The first version created a new file descriptor type for listening sockets,
and listen(2) toggled fileops and file type and f_data on the descriptor.
That worked pretty nice, but the toggle operation was racy and there was
no clear way on how to fix it, especially taking into account our lockless
optimizations for fget().
In the try #2 we don't toggle the file type, neither allocate new f_data.
Instead we create a union in struct socket, to separate data flow fields
from listening ones. This shrinks struct socket a bit (it still is very
The most important change of course is removal of ACCEPT_LOCK() global.
The new locking protocol is that we are allowed to take 2 socket locks
at a time, but the first one must correspond to a listening socket and
second one must not. Unfortunately, WITNESS doesn't yet have functionality
to enforce that.
Removal of ACCEPT_LOCK() uncovered two races in UNIX sockets. To fix the first one, we run sonewconn() holding both PCB locks - the connecting and the accepting sockets. This introduces a LOR between UNPCB lock and PCB_LIST. Reverse order lives in the pcblist sysctl handler. This will be fixed later. The second one is that uipc_close() basicly did nothing. If socket was listening, the vnode remained opened for connections. This is fixed by removing vnode in uipc_close(). Maybe the right way would be to do it for all sockets (not only listening), simply move the code from uipc_detach() to uipc_close()?

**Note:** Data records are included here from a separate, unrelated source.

-- pv_equiv track=rewrite | github.com/tyranich/python-project-lvl2 | gendiff/scripts/gendiff.py | generate_diff
-- ===== SOURCE A (Python) =====
-- def generate_diff(file1, file2):
--
--     #file1, file2 = parser_data(path1, path2)
--     if file1 and file2:
--         pair_items = [x[0] for x in file1.items() if x in file2.items()]
--         pair_keys = [x[0] for x in file1.items() if x[0] in file2.keys()]
--
--         for _ in pair_items:
--             pair_keys.remove(_)
--         sorted_keys = sorted(set(file1).union(set(file2)))
--         finished_list = []
--         string_list = ["{"]
--         for _2 in sorted_keys:
--             if _2 in pair_items:
--                 finished_list.append((_2, file1.get(_2)))
--             elif _2 in pair_keys:
--                 finished_list.append((_2, file1.get(_2), "-"))
--                 finished_list.append((_2, file2.get(_2), "+"))
--
--             else:
--                 if file1.get(_2) != None:
--                     finished_list.append((_2, file1.get(_2), "-"))
--                 elif file2.get(_2) != None:
--                     finished_list.append((_2, file2.get(_2), "+"))
--
--         for _3 in finished_list:
--             if len(_3) == 3:
--                 concant_str = "{} {}: {}".format(_3[2], _3[0], _3[1])
--             else:
--                 concant_str = "  {}: {}".format(_3[0], _3[1])
--             string_list.append(concant_str)
--
--         string_list.append("}")
--         return ('\n'.join(string_list))
--     else:
--         return None
-- ===== SOURCE B (Python) =====
-- def generate_diff(file1, file2):
--     if not (file1 and file2):
--         return None
--     lines = ["{"]
--     for key in sorted(set(file1) | set(file2)):
--         v1 = file1.get(key)
--         v2 = file2.get(key)
--         if v1 is None:
--             lines.append("{} {}: {}".format("+", key, v2))
--         elif v2 is None:
--             lines.append("{} {}: {}".format("-", key, v1))
--         elif v1 == v2:
--             lines.append("{} {}: {}".format(" ", key, v1))
--         else:
--             lines.append("{} {}: {}".format("-", key, v1))
--             lines.append("{} {}: {}".format("+", key, v2))
--     lines.append("}")
--     return "\n".join(lines)
-- ===== Notes on version B (the rewrite author's own statement) =====
-- stated objective: faster
-- what changed: B drops A's precomputed pair_items/pair_keys lists (each built by scanning one dict's items inside a scan of the other, plus a remove() loop) and the intermediate tuple list entirely: it makes one pass over the sorted key union, looks each key up in both dicts once and formats the output line(s) inline.
import Mathlib
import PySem

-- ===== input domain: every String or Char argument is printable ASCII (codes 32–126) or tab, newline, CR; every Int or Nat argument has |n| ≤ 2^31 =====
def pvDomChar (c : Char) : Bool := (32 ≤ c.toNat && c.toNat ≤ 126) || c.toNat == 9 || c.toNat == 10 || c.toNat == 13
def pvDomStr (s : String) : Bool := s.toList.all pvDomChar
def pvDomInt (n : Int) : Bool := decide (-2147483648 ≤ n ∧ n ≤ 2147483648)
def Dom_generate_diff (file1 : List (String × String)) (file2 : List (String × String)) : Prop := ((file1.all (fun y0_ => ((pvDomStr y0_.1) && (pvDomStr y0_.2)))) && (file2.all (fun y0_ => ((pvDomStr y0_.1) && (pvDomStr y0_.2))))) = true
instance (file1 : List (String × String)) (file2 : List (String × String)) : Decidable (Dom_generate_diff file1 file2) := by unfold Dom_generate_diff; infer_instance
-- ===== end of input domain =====

-- B replaces A's quadratic pair_items/pair_keys bookkeeping and intermediate tuple list by a
-- single pass over the sorted key union that formats each line inline (measured faster).


-- shared tiny helper: Python's "{}".format(v) where v is a .get result — str(None) = "None"
def pvStrOf : Option String → String
  | some v => v
  | none => "None"

-- ===== PORT A =====
-- "{} {}: {}".format(m, k, v) for a length-3 tuple, "  {}: {}".format(k, v) for a length-2 one
-- (the third component 'none' marks a length-2 tuple)
def pvFormatA : String × Option String × Option String → String
  | (k, v, some m) => m ++ " " ++ k ++ ": " ++ pvStrOf v
  | (k, v, none)   => "  " ++ k ++ ": " ++ pvStrOf v

def generate_diff (file1 : List (String × String)) (file2 : List (String × String)) : Option String :=
  if file1 ≠ [] ∧ file2 ≠ [] then
    let d1 := PySem.Dict.mk file1
    let d2 := PySem.Dict.mk file2
    let pair_items : List String := (d1.items.filter (fun x => d2.items.contains x)).map Prod.fst
    let pair_keys0 : List String := (d1.items.filter (fun x => d2.keys.contains x.1)).map Prod.fst
    -- Python's pair_keys.remove(_) raises only when _ is absent, which cannot happen here
    -- (pair_items ⊆ pair_keys0): List.erase is exact for a present element
    let pair_keys := pair_items.foldl (fun acc x => acc.erase x) pair_keys0
    let sorted_keys := PySem.List.sorted (PySem.Set.union (PySem.Set.ofList d1.keys) (PySem.Set.ofList d2.keys)) (fun x => x) false
    let finished_list := sorted_keys.foldl (fun acc k =>
      if pair_items.contains k then acc ++ [(k, d1.get? k, (none : Option String))]
      else if pair_keys.contains k then acc ++ [(k, d1.get? k, some "-"), (k, d2.get? k, some "+")]
      else if d1.get? k ≠ none then acc ++ [(k, d1.get? k, some "-")]
      else if d2.get? k ≠ none then acc ++ [(k, d2.get? k, some "+")]
      else acc) ([] : List (String × Option String × Option String))
    let string_list := finished_list.foldl (fun acc e => acc ++ [pvFormatA e]) ["{"]
    some (PySem.Str.join "\n" (string_list ++ ["}"]))
  else none

-- ===== PORT B =====
def generate_diff_alt (file1 : List (String × String)) (file2 : List (String × String)) : Option String :=
  if file1 ≠ [] ∧ file2 ≠ [] then
    let d1 := PySem.Dict.mk file1
    let d2 := PySem.Dict.mk file2
    let lines := (PySem.List.sorted (PySem.Set.union (PySem.Set.ofList d1.keys) (PySem.Set.ofList d2.keys)) (fun x => x) false).foldl
      (fun acc key =>
        let v1 := d1.get? key
        let v2 := d2.get? key
        if v1 = none then acc ++ ["+" ++ " " ++ key ++ ": " ++ pvStrOf v2]
        else if v2 = none then acc ++ ["-" ++ " " ++ key ++ ": " ++ pvStrOf v1]
        else if v1 = v2 then acc ++ [" " ++ " " ++ key ++ ": " ++ pvStrOf v1]
        else acc ++ ["-" ++ " " ++ key ++ ": " ++ pvStrOf v1, "+" ++ " " ++ key ++ ": " ++ pvStrOf v2])
      ["{"]
    some (PySem.Str.join "\n" (lines ++ ["}"]))
  else none

-- ===== PRECONDITION & SPEC =====
-- Pre_ requires pairwise-distinct keys in each association list: the lists encode Python dicts,
-- which cannot hold duplicate keys, so every input the Python function actually receives satisfies it.
def Pre_generate_diff (file1 : List (String × String)) (file2 : List (String × String)) : Prop :=
  (file1.map Prod.fst).Nodup ∧ (file2.map Prod.fst).Nodup
instance (file1 : List (String × String)) (file2 : List (String × String)) : Decidable (Pre_generate_diff file1 file2) := by unfold Pre_generate_diff; infer_instance

def pvWitness_generate_diff : (List (String × String)) × (List (String × String)) :=
  ([("a", "1"), ("b", "2")], [("b", "3")])

def Spec_generate_diff (file1 : List (String × String)) (file2 : List (String × String)) (out : Option String) : Prop := out = generate_diff_alt file1 file2
instance (file1 : List (String × String)) (file2 : List (String × String)) (out : Option String) : Decidable (Spec_generate_diff file1 file2 out) := by unfold Spec_generate_diff; infer_instance

-- ===== CLAIM (what is proved, stated in full; the proofs are below) =====
def Claim_equal_generate_diff : Prop := ∀ (file1 : List (String × String)) (file2 : List (String × String)), Dom_generate_diff file1 file2 → Pre_generate_diff file1 file2 → Spec_generate_diff file1 file2 (generate_diff file1 file2)

-- ===== LEMMAS AND PROOFS =====

-- the per-key entry list of A's first loop
def pvEntA (pair_items pair_keys : List String) (d1 d2 : PySem.Dict String String) (k : String) :
    List (String × Option String × Option String) :=
  if pair_items.contains k then [(k, d1.get? k, (none : Option String))]
  else if pair_keys.contains k then [(k, d1.get? k, some "-"), (k, d2.get? k, some "+")]
  else if d1.get? k ≠ none then [(k, d1.get? k, some "-")]
  else if d2.get? k ≠ none then [(k, d2.get? k, some "+")]
  else []

-- the per-key line list of B's loop
def pvLinB (d1 d2 : PySem.Dict String String) (k : String) : List String :=
  if d1.get? k = none then ["+" ++ " " ++ k ++ ": " ++ pvStrOf (d2.get? k)]
  else if d2.get? k = none then ["-" ++ " " ++ k ++ ": " ++ pvStrOf (d1.get? k)]
  else if d1.get? k = d2.get? k then [" " ++ " " ++ k ++ ": " ++ pvStrOf (d1.get? k)]
  else ["-" ++ " " ++ k ++ ": " ++ pvStrOf (d1.get? k), "+" ++ " " ++ k ++ ": " ++ pvStrOf (d2.get? k)]

lemma pv_bodyA (PI PK : List String) (d1 d2 : PySem.Dict String String) :
    (fun (acc : List (String × Option String × Option String)) (k : String) =>
        if PI.contains k then acc ++ [(k, d1.get? k, (none : Option String))]
        else if PK.contains k then acc ++ [(k, d1.get? k, some "-"), (k, d2.get? k, some "+")]
        else if d1.get? k ≠ none then acc ++ [(k, d1.get? k, some "-")]
        else if d2.get? k ≠ none then acc ++ [(k, d2.get? k, some "+")]
        else acc)
      = fun acc k => acc ++ pvEntA PI PK d1 d2 k := by
  funext acc k
  unfold pvEntA
  split_ifs <;> simp

lemma pv_bodyB (d1 d2 : PySem.Dict String String) :
    (fun (acc : List String) (key : String) =>
        let v1 := d1.get? key
        let v2 := d2.get? key
        if v1 = none then acc ++ ["+" ++ " " ++ key ++ ": " ++ pvStrOf v2]
        else if v2 = none then acc ++ ["-" ++ " " ++ key ++ ": " ++ pvStrOf v1]
        else if v1 = v2 then acc ++ [" " ++ " " ++ key ++ ": " ++ pvStrOf v1]
        else acc ++ ["-" ++ " " ++ key ++ ": " ++ pvStrOf v1, "+" ++ " " ++ key ++ ": " ++ pvStrOf v2])
      = fun acc key => acc ++ pvLinB d1 d2 key := by
  funext acc key
  unfold pvLinB
  dsimp only
  split_ifs <;> simp

lemma pv_foldl_erase_mem (items : List String) :
    ∀ (l : List String), l.Nodup → ∀ k,
      (k ∈ items.foldl (fun acc x => acc.erase x) l ↔ k ∈ l ∧ k ∉ items) := by
  induction items with
  | nil => intro l _ k; simp
  | cons i is ih =>
    intro l hl k
    rw [List.foldl_cons, ih (l.erase i) (hl.erase i) k, hl.mem_erase_iff]
    simp only [List.mem_cons]
    constructor
    · rintro ⟨⟨hki, hkl⟩, hnis⟩; exact ⟨hkl, by rintro (h | h) <;> [exact hki h; exact hnis h]⟩
    · rintro ⟨hkl, hn⟩; exact ⟨⟨fun h => hn (Or.inl h), hkl⟩, fun h => hn (Or.inr h)⟩

lemma pv_mem_pair_items (l1 l2 : List (String × String))
    (h1 : (l1.map Prod.fst).Nodup) (h2 : (l2.map Prod.fst).Nodup) (k : String) :
    (k ∈ (((PySem.Dict.mk l1).items.filter (fun x => (PySem.Dict.mk l2).items.contains x)).map Prod.fst)) ↔
      (∃ v, (PySem.Dict.mk l1).get? k = some v ∧ (PySem.Dict.mk l2).get? k = some v) := by
  have hk1 : ((PySem.Dict.mk l1).keys).Nodup := by simpa [PySem.Dict.keys] using h1
  have hk2 : ((PySem.Dict.mk l2).keys).Nodup := by simpa [PySem.Dict.keys] using h2
  constructor
  · intro h
    obtain ⟨⟨k', v⟩, ⟨hm1, hm2⟩, rfl⟩ := by
      simpa only [List.mem_map, List.mem_filter, List.contains_iff_mem] using h
    exact ⟨v, PySem.Dict.get?_of_mem_items _ hm1 hk1, PySem.Dict.get?_of_mem_items _ hm2 hk2⟩
  · rintro ⟨v, hv1, hv2⟩
    have m1 := PySem.Dict.mem_items_of_get?_eq_some _ hv1
    have m2 := PySem.Dict.mem_items_of_get?_eq_some _ hv2
    simp only [List.mem_map, List.mem_filter, List.contains_iff_mem]
    exact ⟨(k, v), ⟨m1, m2⟩, rfl⟩

lemma pv_mem_pair_keys0 (l1 l2 : List (String × String)) (k : String) :
    (k ∈ (((PySem.Dict.mk l1).items.filter (fun x => (PySem.Dict.mk l2).keys.contains x.1)).map Prod.fst)) ↔
      (k ∈ (PySem.Dict.mk l1).keys ∧ k ∈ (PySem.Dict.mk l2).keys) := by
  simp only [List.mem_map, List.mem_filter, PySem.Dict.keys, List.contains_iff_mem]
  aesop

lemma pv_pair_keys0_nodup (l1 l2 : List (String × String)) (h1 : (l1.map Prod.fst).Nodup) :
    (((PySem.Dict.mk l1).items.filter (fun x => (PySem.Dict.mk l2).keys.contains x.1)).map Prod.fst).Nodup :=
  (List.Sublist.map Prod.fst List.filter_sublist).nodup h1

-- the per-key core: A's formatted entries = B's line(s), for any key of either dict
lemma pv_key_core (PI PK : List String) (d1 d2 : PySem.Dict String String) (k : String)
    (hPI : k ∈ PI ↔ ∃ v, d1.get? k = some v ∧ d2.get? k = some v)
    (hPK : k ∈ PK ↔ ((k ∈ d1.keys ∧ k ∈ d2.keys) ∧ k ∉ PI))
    (hk : k ∈ d1.keys ∨ k ∈ d2.keys) :
    (pvEntA PI PK d1 d2 k).map pvFormatA = pvLinB d1 d2 k := by
  have hmem : ∀ (d : PySem.Dict String String), (k ∈ d.keys ↔ d.get? k ≠ none) := by
    intro d
    constructor
    · intro h hn; exact ((PySem.Dict.get?_eq_none_iff_not_mem_keys d k).mp hn) h
    · intro h; by_contra hn; exact h ((PySem.Dict.get?_eq_none_iff_not_mem_keys d k).mpr hn)
  unfold pvEntA pvLinB
  cases hg1 : d1.get? k with
  | none =>
    cases hg2 : d2.get? k with
    | none =>
      exfalso; rw [hmem d1, hmem d2] at hk; tauto
    | some v2 =>
      have hnPI : k ∉ PI := by rw [hPI]; rintro ⟨v, hv, -⟩; simp [hg1] at hv
      have hnPK : k ∉ PK := by
        rw [hPK, hmem d1]; rintro ⟨⟨h, -⟩, -⟩; exact h hg1
      simp [hnPI, hnPK, pvFormatA, pvStrOf]
  | some v1 =>
    cases hg2 : d2.get? k with
    | none =>
      have hnPI : k ∉ PI := by rw [hPI]; rintro ⟨v, -, hv⟩; simp [hg2] at hv
      have hnPK : k ∉ PK := by
        rw [hPK, hmem d2]; rintro ⟨⟨-, h⟩, -⟩; exact h hg2
      simp [hnPI, hnPK, pvFormatA, pvStrOf]
    | some v2 =>
      by_cases hveq : v1 = v2
      · subst hveq
        have hmPI : k ∈ PI := hPI.mpr ⟨v1, hg1, hg2⟩
        simp [hmPI, pvFormatA, pvStrOf]
      · have hnPI : k ∉ PI := by
          rw [hPI]; rintro ⟨v, hv1, hv2⟩
          rw [hg1] at hv1; rw [hg2] at hv2
          cases hv1; cases hv2; exact hveq rfl
        have hmPK : k ∈ PK := by
          rw [hPK]
          exact ⟨⟨(hmem d1).mpr (by simp [hg1]), (hmem d2).mpr (by simp [hg2])⟩, hnPI⟩
        simp [hnPI, hmPK, hveq, pvFormatA, pvStrOf]

-- ===== VERDICT (by name: the statement is the Claim_ definition above) =====
theorem generate_diff_spec : Claim_equal_generate_diff := by
  intro f1 f2 _ hpre
  obtain ⟨h1, h2⟩ := hpre
  unfold Spec_generate_diff generate_diff generate_diff_alt
  by_cases hne : f1 ≠ [] ∧ f2 ≠ []
  · rw [if_pos hne, if_pos hne]
    dsimp only
    rw [pv_bodyA, pv_bodyB, PySem.List.foldl_append_singleton_eq_map,
        PySem.List.foldl_append_eq_flatMap, PySem.List.foldl_append_eq_flatMap]
    simp only [List.nil_append, List.map_flatMap]
    congr 2
    rw [List.append_cancel_right_eq, List.append_cancel_left_eq]
    apply List.flatMap_congr
    intro k hk
    rw [PySem.List.mem_sorted, PySem.Set.mem_union, PySem.Set.mem_ofList, PySem.Set.mem_ofList] at hk
    apply pv_key_core
    · exact pv_mem_pair_items f1 f2 h1 h2 k
    · rw [pv_foldl_erase_mem _ _ (pv_pair_keys0_nodup f1 f2 h1) k, pv_mem_pair_keys0]
    · exact hk
  · rw [if_neg hne, if_neg hne]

The socket API already sucked enough with listen(2) itself, which drastically changes filedescriptor type. But kqueue made it worse. :( We should allow the following sequence to work: add socket to kqueue, listen(2) it, then run kevent() and receive notifications about new connections then. This didn't work in FreeBSD until 2017, but recently it was fixed in r313043 :( Seems like we must keep this working. To make kqueue work with our pretty new union, we take the selinfo structures out of socket buffers and put them on the socket itself. The read selinfo works both for buffer and accept queue. Why did I move the write selinfo, too? Actually this shift of selinfos out of sockbufs is going to be needed for future work with sockbufs. There is plan to make sockbufs an opaque class, not visible to socket layer. This will allow for seamless integration of TLS sockbufs.
Changes to accept filters are cosmetic.
Another cosmetic change is that vnode points to unpcb, not socket.